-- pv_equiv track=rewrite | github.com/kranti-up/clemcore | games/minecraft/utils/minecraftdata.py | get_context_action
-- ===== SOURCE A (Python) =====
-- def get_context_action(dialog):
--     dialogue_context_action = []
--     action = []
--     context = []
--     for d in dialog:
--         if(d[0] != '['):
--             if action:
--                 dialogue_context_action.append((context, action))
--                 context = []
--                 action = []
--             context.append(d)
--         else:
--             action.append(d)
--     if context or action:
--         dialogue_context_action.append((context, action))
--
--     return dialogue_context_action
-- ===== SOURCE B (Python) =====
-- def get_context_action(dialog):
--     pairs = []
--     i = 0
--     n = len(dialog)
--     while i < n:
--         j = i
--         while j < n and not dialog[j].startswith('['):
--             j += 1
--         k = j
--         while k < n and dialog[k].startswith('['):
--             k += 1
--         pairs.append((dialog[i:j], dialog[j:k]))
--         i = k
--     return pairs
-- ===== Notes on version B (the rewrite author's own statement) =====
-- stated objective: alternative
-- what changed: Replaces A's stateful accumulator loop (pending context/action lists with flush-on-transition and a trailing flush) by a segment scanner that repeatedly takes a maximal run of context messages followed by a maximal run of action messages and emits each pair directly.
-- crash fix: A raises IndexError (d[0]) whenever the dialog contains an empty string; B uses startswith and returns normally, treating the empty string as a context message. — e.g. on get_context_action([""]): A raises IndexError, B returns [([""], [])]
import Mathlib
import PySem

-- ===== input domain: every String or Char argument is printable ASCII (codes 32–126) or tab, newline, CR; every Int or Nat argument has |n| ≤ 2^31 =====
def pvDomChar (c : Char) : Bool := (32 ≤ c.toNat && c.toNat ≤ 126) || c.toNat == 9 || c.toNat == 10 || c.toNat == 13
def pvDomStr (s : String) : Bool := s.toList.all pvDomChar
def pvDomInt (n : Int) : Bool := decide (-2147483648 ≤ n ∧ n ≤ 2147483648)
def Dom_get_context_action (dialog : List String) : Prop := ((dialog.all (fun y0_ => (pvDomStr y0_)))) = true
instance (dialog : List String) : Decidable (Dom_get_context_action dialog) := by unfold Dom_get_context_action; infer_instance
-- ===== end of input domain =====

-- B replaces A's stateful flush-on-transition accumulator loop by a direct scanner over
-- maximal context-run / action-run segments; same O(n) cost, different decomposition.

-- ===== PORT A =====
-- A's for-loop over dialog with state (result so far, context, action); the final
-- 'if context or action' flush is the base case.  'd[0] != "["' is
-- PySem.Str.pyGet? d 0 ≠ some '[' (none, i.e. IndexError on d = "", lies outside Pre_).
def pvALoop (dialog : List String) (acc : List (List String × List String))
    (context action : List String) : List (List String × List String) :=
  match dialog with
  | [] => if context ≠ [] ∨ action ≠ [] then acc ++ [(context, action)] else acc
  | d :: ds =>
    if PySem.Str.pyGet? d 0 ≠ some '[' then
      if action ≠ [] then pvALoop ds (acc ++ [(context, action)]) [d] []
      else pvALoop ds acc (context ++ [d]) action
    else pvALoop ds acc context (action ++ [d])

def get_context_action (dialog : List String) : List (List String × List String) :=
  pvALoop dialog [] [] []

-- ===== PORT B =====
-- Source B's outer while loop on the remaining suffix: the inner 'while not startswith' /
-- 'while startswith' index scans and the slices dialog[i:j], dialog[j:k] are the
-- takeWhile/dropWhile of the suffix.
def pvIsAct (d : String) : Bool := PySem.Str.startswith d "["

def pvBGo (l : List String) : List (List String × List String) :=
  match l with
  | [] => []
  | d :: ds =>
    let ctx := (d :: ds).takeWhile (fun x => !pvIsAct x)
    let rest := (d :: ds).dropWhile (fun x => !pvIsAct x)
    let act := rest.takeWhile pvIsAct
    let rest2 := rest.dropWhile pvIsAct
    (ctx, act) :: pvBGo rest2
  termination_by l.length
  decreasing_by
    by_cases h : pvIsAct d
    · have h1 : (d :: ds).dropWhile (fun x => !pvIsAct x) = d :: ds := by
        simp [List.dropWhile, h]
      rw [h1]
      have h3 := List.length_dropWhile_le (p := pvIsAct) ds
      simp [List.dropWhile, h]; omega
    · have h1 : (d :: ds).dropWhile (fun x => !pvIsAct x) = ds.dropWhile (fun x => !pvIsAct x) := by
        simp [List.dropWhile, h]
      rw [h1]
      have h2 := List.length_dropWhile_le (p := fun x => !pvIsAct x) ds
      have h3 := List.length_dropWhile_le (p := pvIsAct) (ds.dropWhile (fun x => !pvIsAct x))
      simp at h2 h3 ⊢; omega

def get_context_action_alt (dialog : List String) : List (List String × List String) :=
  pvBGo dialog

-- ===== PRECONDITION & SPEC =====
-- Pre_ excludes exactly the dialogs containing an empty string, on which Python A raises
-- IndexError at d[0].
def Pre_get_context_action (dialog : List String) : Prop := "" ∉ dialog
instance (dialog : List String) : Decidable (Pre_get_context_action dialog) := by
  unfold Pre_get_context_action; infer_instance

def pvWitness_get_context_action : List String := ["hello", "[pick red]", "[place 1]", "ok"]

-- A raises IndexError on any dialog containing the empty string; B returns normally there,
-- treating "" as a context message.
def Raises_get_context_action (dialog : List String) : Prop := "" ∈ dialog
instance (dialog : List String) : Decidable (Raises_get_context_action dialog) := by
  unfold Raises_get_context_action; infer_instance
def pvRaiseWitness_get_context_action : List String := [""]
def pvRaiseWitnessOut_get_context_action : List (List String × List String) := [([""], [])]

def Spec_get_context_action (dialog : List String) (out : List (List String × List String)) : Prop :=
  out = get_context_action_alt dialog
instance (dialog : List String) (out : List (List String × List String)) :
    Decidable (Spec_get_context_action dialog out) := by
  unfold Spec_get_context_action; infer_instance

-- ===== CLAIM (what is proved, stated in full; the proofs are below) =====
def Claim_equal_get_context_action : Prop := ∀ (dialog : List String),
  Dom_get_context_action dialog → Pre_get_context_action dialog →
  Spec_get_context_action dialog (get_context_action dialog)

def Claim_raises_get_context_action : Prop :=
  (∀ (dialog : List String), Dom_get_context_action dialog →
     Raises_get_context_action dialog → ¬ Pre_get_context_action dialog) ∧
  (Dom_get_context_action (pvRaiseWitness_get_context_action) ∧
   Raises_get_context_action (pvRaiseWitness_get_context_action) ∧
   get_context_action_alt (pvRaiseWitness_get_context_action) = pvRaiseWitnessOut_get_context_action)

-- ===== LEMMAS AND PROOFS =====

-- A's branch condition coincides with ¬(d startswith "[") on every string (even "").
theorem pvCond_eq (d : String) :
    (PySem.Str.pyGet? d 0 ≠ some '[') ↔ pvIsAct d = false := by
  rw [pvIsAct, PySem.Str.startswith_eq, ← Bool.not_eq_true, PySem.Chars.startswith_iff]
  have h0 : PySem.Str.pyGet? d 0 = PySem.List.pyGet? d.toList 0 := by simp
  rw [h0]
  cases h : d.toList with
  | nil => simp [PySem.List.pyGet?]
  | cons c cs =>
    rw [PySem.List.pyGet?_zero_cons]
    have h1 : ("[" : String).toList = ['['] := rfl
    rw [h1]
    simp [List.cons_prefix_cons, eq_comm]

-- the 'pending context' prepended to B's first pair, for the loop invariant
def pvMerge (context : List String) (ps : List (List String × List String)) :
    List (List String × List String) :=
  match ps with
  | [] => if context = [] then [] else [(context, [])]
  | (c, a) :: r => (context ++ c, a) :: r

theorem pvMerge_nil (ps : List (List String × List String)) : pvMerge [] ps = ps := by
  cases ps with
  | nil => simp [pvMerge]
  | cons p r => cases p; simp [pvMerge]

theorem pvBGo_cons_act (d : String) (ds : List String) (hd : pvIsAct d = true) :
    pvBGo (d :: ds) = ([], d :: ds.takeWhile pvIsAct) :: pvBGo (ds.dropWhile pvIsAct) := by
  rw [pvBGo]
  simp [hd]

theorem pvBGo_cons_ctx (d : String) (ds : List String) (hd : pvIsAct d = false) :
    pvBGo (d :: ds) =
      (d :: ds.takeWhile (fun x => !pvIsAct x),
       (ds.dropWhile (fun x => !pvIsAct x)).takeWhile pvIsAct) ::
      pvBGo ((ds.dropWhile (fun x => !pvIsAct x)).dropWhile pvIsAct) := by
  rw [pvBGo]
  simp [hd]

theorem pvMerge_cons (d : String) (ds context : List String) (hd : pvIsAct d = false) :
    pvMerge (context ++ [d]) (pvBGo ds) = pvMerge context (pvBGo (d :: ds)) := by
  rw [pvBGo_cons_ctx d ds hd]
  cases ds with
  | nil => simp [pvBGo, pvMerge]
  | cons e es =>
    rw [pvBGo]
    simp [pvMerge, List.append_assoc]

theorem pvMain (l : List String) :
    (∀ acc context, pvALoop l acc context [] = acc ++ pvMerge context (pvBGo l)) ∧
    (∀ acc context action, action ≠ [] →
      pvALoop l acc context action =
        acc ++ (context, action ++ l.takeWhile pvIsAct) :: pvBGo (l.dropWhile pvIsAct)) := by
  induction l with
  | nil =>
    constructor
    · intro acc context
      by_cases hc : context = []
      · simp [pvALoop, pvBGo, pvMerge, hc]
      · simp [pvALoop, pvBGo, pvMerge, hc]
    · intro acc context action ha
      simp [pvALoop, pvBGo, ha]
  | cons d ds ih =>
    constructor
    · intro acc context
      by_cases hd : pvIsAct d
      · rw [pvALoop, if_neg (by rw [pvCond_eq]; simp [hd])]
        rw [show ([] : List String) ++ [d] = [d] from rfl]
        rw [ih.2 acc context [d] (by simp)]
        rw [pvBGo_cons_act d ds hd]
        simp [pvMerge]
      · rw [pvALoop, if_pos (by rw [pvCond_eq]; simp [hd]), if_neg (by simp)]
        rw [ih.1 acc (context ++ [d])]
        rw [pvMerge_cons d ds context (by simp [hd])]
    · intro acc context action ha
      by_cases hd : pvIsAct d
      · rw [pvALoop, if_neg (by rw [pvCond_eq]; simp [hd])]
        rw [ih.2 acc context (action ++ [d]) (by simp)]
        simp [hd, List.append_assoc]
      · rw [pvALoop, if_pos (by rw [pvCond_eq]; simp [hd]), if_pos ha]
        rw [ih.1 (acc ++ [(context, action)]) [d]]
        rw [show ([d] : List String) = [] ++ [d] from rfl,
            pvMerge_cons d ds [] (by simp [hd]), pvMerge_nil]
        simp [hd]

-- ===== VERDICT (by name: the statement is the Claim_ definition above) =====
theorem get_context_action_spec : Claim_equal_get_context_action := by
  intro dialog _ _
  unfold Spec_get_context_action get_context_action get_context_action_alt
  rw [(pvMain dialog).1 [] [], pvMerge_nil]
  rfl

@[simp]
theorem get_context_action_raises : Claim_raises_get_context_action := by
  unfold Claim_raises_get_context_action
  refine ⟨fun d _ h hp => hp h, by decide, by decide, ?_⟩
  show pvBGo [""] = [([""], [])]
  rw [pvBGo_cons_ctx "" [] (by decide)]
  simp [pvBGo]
------------------------
Taking the records above as input, show every line in which the word "rewrite" is present.

EXPECTED OUTPUT:
-- pv_equiv track=rewrite | github.com/kranti-up/clemcore | games/minecraft/utils/minecraftdata.py | get_context_action
-- ===== Notes on version B (the rewrite author's own statement) =====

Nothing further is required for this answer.